A incompetência do governo do PT é tanta que, ironicamente, o crescimento raquítico do PIB em 2012, de 1%, fez com que a situação atual não fosse ainda mais grave. Se as previsões do ministro da Fazenda, Guido Mantega, tivessem se confirmado e a economia brasileira apresentasse expansão de 4%, o consumo da indústria seria bem mais expressivo e haveria um enorme risco de falta de energia imediatamente.

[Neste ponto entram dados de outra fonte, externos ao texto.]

-- pv_equiv track=rewrite | github.com/vasanthk99/ADS_assignment1-rework- | barplot.py | order_months
-- ===== SOURCE A (Python) =====
-- def order_months(months_list):
--     """Orders a list of month names in chronological order."""
--     # Define a dictionary to map month names to their corresponding numbers
--     month_to_num = {
--         'Jan': 1,
--         'Feb': 2,
--         'Mar': 3,
--         'Apr': 4,
--         'May': 5,
--         'Jun': 6,
--         'Jul': 7,
--         'Aug': 8,
--         'Sep': 9,
--         'Oct': 10,
--         'Nov': 11,
--         'Dec': 12
--     }
--     # Create a list of tuples with month names and their corresponding numbers
--     month_num_list = [(month, month_to_num[month]) for month in months_list]
--     # Sort the list of tuples by month number
--     sorted_month_num_list = sorted(month_num_list, key=lambda x: x[1])
--     # Extract the sorted list of month names
--     sorted_months_list = [month_num[0] for month_num in sorted_month_num_list]
--     return sorted_months_list
-- ===== SOURCE B (Python) =====
-- def order_months(months_list):
--     """Orders a list of month names in chronological order (bucket sort)."""
--     month_to_num = {
--         'Jan': 1, 'Feb': 2, 'Mar': 3, 'Apr': 4, 'May': 5, 'Jun': 6,
--         'Jul': 7, 'Aug': 8, 'Sep': 9, 'Oct': 10, 'Nov': 11, 'Dec': 12
--     }
--     buckets = [[] for _ in range(12)]
--     for month in months_list:
--         buckets[month_to_num[month] - 1].append(month)
--     result = []
--     for bucket in buckets:
--         result.extend(bucket)
--     return result
-- ===== Notes on version B (the rewrite author's own statement) =====
-- stated objective: faster
-- what changed: Replaces pair-building + comparison sort + unpairing with a single-pass bucket (counting) sort: each month is appended to the bucket for its number and the 12 buckets are concatenated in order.
import Mathlib
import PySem

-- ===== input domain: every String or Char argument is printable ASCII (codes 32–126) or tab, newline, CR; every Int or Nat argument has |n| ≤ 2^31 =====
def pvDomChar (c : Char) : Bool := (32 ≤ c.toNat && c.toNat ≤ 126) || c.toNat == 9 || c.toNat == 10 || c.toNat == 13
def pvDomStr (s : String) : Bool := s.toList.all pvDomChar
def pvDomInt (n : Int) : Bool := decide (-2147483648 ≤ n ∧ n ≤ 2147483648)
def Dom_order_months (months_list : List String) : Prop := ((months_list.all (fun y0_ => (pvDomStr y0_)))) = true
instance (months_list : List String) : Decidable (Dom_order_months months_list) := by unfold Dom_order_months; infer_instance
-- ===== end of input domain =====

-- B replaces A's pair-build + stable comparison sort + unpair with a one-pass bucket (counting) sort over 12 buckets.


-- ===== PORT A =====
-- the month_to_num dict literal, shared verbatim by both Pythons
def monthToNum : PySem.Dict String Int :=
  PySem.Dict.ofList [("Jan", 1), ("Feb", 2), ("Mar", 3), ("Apr", 4), ("May", 5), ("Jun", 6),
                     ("Jul", 7), ("Aug", 8), ("Sep", 9), ("Oct", 10), ("Nov", 11), ("Dec", 12)]

-- month_to_num[month]; Python raises KeyError on a missing key — those inputs are excluded by Pre_
def monthNum (m : String) : Int := PySem.Dict.getD monthToNum m 0

def order_months (months_list : List String) : List String :=
  let month_num_list := months_list.map (fun month => (month, monthNum month))
  let sorted_month_num_list := PySem.List.sorted month_num_list (fun x => x.2)
  sorted_month_num_list.map (fun month_num => month_num.1)

-- ===== PORT B =====
def order_months_alt (months_list : List String) : List String :=
  let buckets := months_list.foldl
    (fun bs month =>
      PySem.List.pySetD bs (monthNum month - 1)
        (PySem.List.pyGetD bs (monthNum month - 1) [] ++ [month]))
    (List.replicate 12 ([] : List String))
  buckets.foldl (fun result bucket => result ++ bucket) []

-- ===== PRECONDITION & SPEC =====
def monthNames : List String :=
  ["Jan", "Feb", "Mar", "Apr", "May", "Jun", "Jul", "Aug", "Sep", "Oct", "Nov", "Dec"]

-- Pre_ excludes exactly the inputs containing a string that is not a month key, on which A raises KeyError
def Pre_order_months (months_list : List String) : Prop :=
  ∀ m ∈ months_list, m ∈ monthNames
instance (months_list : List String) : Decidable (Pre_order_months months_list) := by
  unfold Pre_order_months; infer_instance

def pvWitness_order_months : List String := ["Mar", "Jan", "Dec", "Jan"]

def Spec_order_months (months_list : List String) (out : List String) : Prop := out = order_months_alt months_list
instance (months_list : List String) (out : List String) : Decidable (Spec_order_months months_list out) := by unfold Spec_order_months; infer_instance

-- ===== CLAIM (what is proved, stated in full; the proofs are below) =====
def Claim_equal_order_months : Prop := ∀ (months_list : List String), Dom_order_months months_list → Pre_order_months months_list → Spec_order_months months_list (order_months months_list)

-- ===== LEMMAS AND PROOFS =====

-- buckets of pairs with keys b, b+1, …, b+c-1, in stable (input) order
def bucketsP (c : Nat) (b : Int) (ys : List (String × Int)) : List (String × Int) :=
  match c with
  | 0 => []
  | c + 1 => ys.filter (fun p => decide (p.2 = b)) ++ bucketsP c (b + 1) ys

-- B's bucket table: bucket k holds the months with number b + k, in input order
def bucketsS (c : Nat) (b : Int) (xs : List String) : List (List String) :=
  match c with
  | 0 => []
  | c + 1 => xs.filter (fun m => decide (monthNum m = b)) :: bucketsS c (b + 1) xs

lemma monthNum_bounds : ∀ m ∈ monthNames, 1 ≤ monthNum m ∧ monthNum m ≤ 12 := by decide

lemma mem_bucketsP {c : Nat} {b : Int} {ys : List (String × Int)} {p : String × Int}
    (h : p ∈ bucketsP c b ys) : b ≤ p.2 := by
  induction c generalizing b with
  | zero => simp [bucketsP] at h
  | succ c ih =>
    simp only [bucketsP, List.mem_append] at h
    rcases h with h | h
    · have := List.of_mem_filter h; simp at this; omega
    · have := ih h; omega

lemma bucketsP_append_of_lt {c : Nat} {b : Int} {ys : List (String × Int)} {x : String × Int}
    (h : x.2 < b) : bucketsP c b (ys ++ [x]) = bucketsP c b ys := by
  induction c generalizing b with
  | zero => rfl
  | succ c ih =>
    simp only [bucketsP, List.filter_append]
    rw [ih (by omega)]
    have : ([x].filter (fun p => decide (p.2 = b))) = [] := by
      simp; omega
    simp [this]

lemma bucketsS_append_of_lt {c : Nat} {b : Int} {xs : List String} {x : String}
    (h : monthNum x < b) : bucketsS c b (xs ++ [x]) = bucketsS c b xs := by
  induction c generalizing b with
  | zero => rfl
  | succ c ih =>
    simp only [bucketsS, List.filter_append]
    rw [ih (by omega)]
    have : ([x].filter (fun m => decide (monthNum m = b))) = [] := by
      simp; omega
    simp [this]

lemma insertBy_append_left {α : Type} (before : α → α → Bool) (x : α) (A B : List α)
    (hA : ∀ a ∈ A, before x a = false) :
    PySem.List.insertBy before x (A ++ B) = A ++ PySem.List.insertBy before x B := by
  induction A with
  | nil => simp
  | cons a A ih =>
    have ha := hA a (by simp)
    simp [PySem.List.insertBy, ha]
    exact ih (fun a h => hA a (by simp [h]))

lemma insertBy_all_before {α : Type} (before : α → α → Bool) (x : α) (B : List α)
    (hB : ∀ b ∈ B, before x b = true) :
    PySem.List.insertBy before x B = x :: B := by
  cases B with
  | nil => simp [PySem.List.insertBy]
  | cons b B => simp [PySem.List.insertBy, hB b (by simp)]

lemma insertBy_bucketsP (c : Nat) (b : Int) (x : String × Int) (ys : List (String × Int))
    (h1 : b ≤ x.2) (h2 : x.2 < b + c) :
    PySem.List.insertBy (fun a b => decide (a.2 < b.2)) x (bucketsP c b ys)
      = bucketsP c b (ys ++ [x]) := by
  induction c generalizing b with
  | zero => omega
  | succ c ih =>
    simp only [bucketsP, List.filter_append]
    by_cases hx : x.2 = b
    · rw [insertBy_append_left _ _ _ _ (by
        intro a ha
        have := List.of_mem_filter ha; simp at this
        simp [this, hx])]
      rw [insertBy_all_before _ _ _ (by
        intro p hp
        have := mem_bucketsP hp
        simp; omega)]
      rw [bucketsP_append_of_lt (by omega)]
      have : ([x].filter (fun p => decide (p.2 = b))) = [x] := by simp [hx]
      simp [this]
    · rw [insertBy_append_left _ _ _ _ (by
        intro a ha
        have := List.of_mem_filter ha; simp at this
        simp; omega)]
      rw [ih (b + 1) (by omega) (by omega)]
      have : ([x].filter (fun p => decide (p.2 = b))) = [] := by
        simp; omega
      simp [this]

lemma foldl_insertBy_eq_bucketsP (ys : List (String × Int))
    (h : ∀ p ∈ ys, 1 ≤ p.2 ∧ p.2 ≤ 12) :
    ys.foldl (fun acc x => PySem.List.insertBy (fun a b => decide (a.2 < b.2)) x acc) []
      = bucketsP 12 1 ys := by
  induction ys using List.reverseRecOn with
  | nil => rfl
  | append_singleton ys x ih =>
    rw [List.foldl_append, List.foldl_cons, List.foldl_nil,
      ih (fun p hp => h p (by simp [hp]))]
    have hx := h x (by simp)
    exact insertBy_bucketsP 12 1 x ys (by omega) (by omega)

lemma map_fst_bucketsP (c : Nat) (b : Int) (xs : List String) :
    (bucketsP c b (xs.map (fun m => (m, monthNum m)))).map (fun p => p.1)
      = (bucketsS c b xs).flatten := by
  induction c generalizing b with
  | zero => rfl
  | succ c ih =>
    simp only [bucketsP, bucketsS, List.map_append, List.flatten_cons, ih]
    congr 1
    rw [List.filter_map, List.map_map]
    simp [Function.comp_def]

lemma length_bucketsS (c : Nat) (b : Int) (xs : List String) :
    (bucketsS c b xs).length = c := by
  induction c generalizing b with
  | zero => rfl
  | succ c ih => simp [bucketsS, ih]

lemma step_bucketsS (c : Nat) (b : Int) (m : String) (xs : List String)
    (h1 : b ≤ monthNum m) (h2 : monthNum m < b + c) :
    PySem.List.pySetD (bucketsS c b xs) (monthNum m - b)
        (PySem.List.pyGetD (bucketsS c b xs) (monthNum m - b) [] ++ [m])
      = bucketsS c b (xs ++ [m]) := by
  induction c generalizing b with
  | zero => omega
  | succ c ih =>
    by_cases hx : monthNum m = b
    · have hz : monthNum m - b = 0 := by omega
      simp only [bucketsS, hz, PySem.List.pyGetD_zero_cons]
      rw [PySem.List.pySetD_of_nonneg _ _ (by omega)]
      simp only [Int.toNat_zero, List.set_cons_zero]
      rw [bucketsS_append_of_lt (by omega)]
      congr 1
      simp [List.filter_append, List.filter, hx]
    · have hb : b + 1 ≤ monthNum m := by omega
      have hpos : 0 < monthNum m - b := by omega
      simp only [bucketsS]
      have hget : PySem.List.pyGetD
          (xs.filter (fun m' => decide (monthNum m' = b)) :: bucketsS c (b + 1) xs)
          (monthNum m - b) []
          = PySem.List.pyGetD (bucketsS c (b + 1) xs) (monthNum m - (b + 1)) [] := by
        rw [PySem.List.pyGetD_eq_getElem _ _ (by omega)
              (by simp [length_bucketsS]; omega),
            PySem.List.pyGetD_eq_getElem _ _ (by omega)
              (by simp [length_bucketsS]; omega)]
        have hnat : (monthNum m - b).toNat = (monthNum m - (b + 1)).toNat + 1 := by omega
        simp [hnat]
      rw [hget]
      rw [PySem.List.pySetD_of_nonneg _ _ (by omega)]
      have hnat : (monthNum m - b).toNat = (monthNum m - (b + 1)).toNat + 1 := by omega
      rw [hnat, List.set_cons_succ]
      rw [← PySem.List.pySetD_of_nonneg _ _ (by omega)]
      rw [ih (b + 1) hb (by omega)]
      congr 1
      rw [List.filter_append]
      have : ([m].filter (fun m' => decide (monthNum m' = b))) = [] := by simp; omega
      simp [this]

lemma bucketsS_nil (c : Nat) (b : Int) : bucketsS c b [] = List.replicate c [] := by
  induction c generalizing b with
  | zero => rfl
  | succ c ih => simp [bucketsS, ih, List.replicate_succ]

lemma foldl_step_eq_bucketsS (xs : List String) (h : ∀ m ∈ xs, m ∈ monthNames) :
    xs.foldl
      (fun bs month =>
        PySem.List.pySetD bs (monthNum month - 1)
          (PySem.List.pyGetD bs (monthNum month - 1) [] ++ [month]))
      (List.replicate 12 ([] : List String))
      = bucketsS 12 1 xs := by
  induction xs using List.reverseRecOn with
  | nil => rw [List.foldl_nil, bucketsS_nil]
  | append_singleton xs m ih =>
    rw [List.foldl_append, List.foldl_cons, List.foldl_nil,
      ih (fun p hp => h p (by simp [hp]))]
    have hm := monthNum_bounds m (h m (by simp))
    exact step_bucketsS 12 1 m xs (by omega) (by omega)

lemma foldl_append_eq_flatten (l : List (List String)) (acc : List String) :
    l.foldl (fun result bucket => result ++ bucket) acc = acc ++ l.flatten := by
  induction l generalizing acc with
  | nil => simp
  | cons x l ih => simp [ih]

-- ===== VERDICT (by name: the statement is the Claim_ definition above) =====
theorem order_months_spec : Claim_equal_order_months := by
  intro months_list _ hpre
  unfold Spec_order_months order_months order_months_alt
  simp only
  rw [PySem.List.sorted_eq_foldl_insertBy]
  rw [foldl_insertBy_eq_bucketsP _ (by
    intro p hp
    simp only [List.mem_map] at hp
    obtain ⟨m, hm, rfl⟩ := hp
    exact monthNum_bounds m (hpre m hm))]
  rw [map_fst_bucketsP]
  rw [foldl_step_eq_bucketsS _ hpre]
  rw [foldl_append_eq_flatten]
  simp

Como o governo Dilma não tem capacidade gerencial para enfrentar o problema, o jeito é apelar a São Pedro, mesmo para aqueles que não acreditam em deuses e santos, e torcer para que as chuvas de verão deem uma ajudinha. Entretanto, a previsão para as próximas semanas não é alvissareira: o volume de água estimado para cair sobre os rios do Sudeste e do Centro-Oeste é de 72% da média histórica, com 57% para a região Norte e 31% no Nordeste.

A promessa da presidente de reduzir em 20% a tarifa de energia também não deve ser cumprida graças à inoperância do governo do PT. Segundo a Associação Brasileira de Distribuidores de Energia (Abradee), em outubro e novembro o país gastou R$ 1,3 bilhão para manter a operação das térmicas, o que significa um impacto de 1% ao mês nas tarifas do consumidor.

O acionamento das térmicas por um tempo maior poderá aumentar a conta de energia paga pelo cidadão em até 14%. Os brasileiros continuam pagando caro pela falta de planejamento dos governos Lula e Dilma, cujos resultados mais visíveis são o sucateamento da infraestrutura e os apagões em setores cruciais como o elétrico.

Vale lembrar que, além da estagnação econômica na atual gestão, o Brasil cresceu menos do que poderia durante os oito anos sob Lula, com índices medíocres se comparados aos Brics e demais países da América do Sul. A exceção é 2010, quando o PIB teve forte expansão, mas em comparação a uma base deprimida, pois em 2009 houve retração em meio à crise financeira internacional.

Enquanto Dilma ironiza a hipótese de racionamento, a população se assusta. Se ainda não estamos completamente às escuras, é inegável que o Brasil vem sofrendo, há pelo menos uma década, com um escandaloso apagão de competência no governo federal.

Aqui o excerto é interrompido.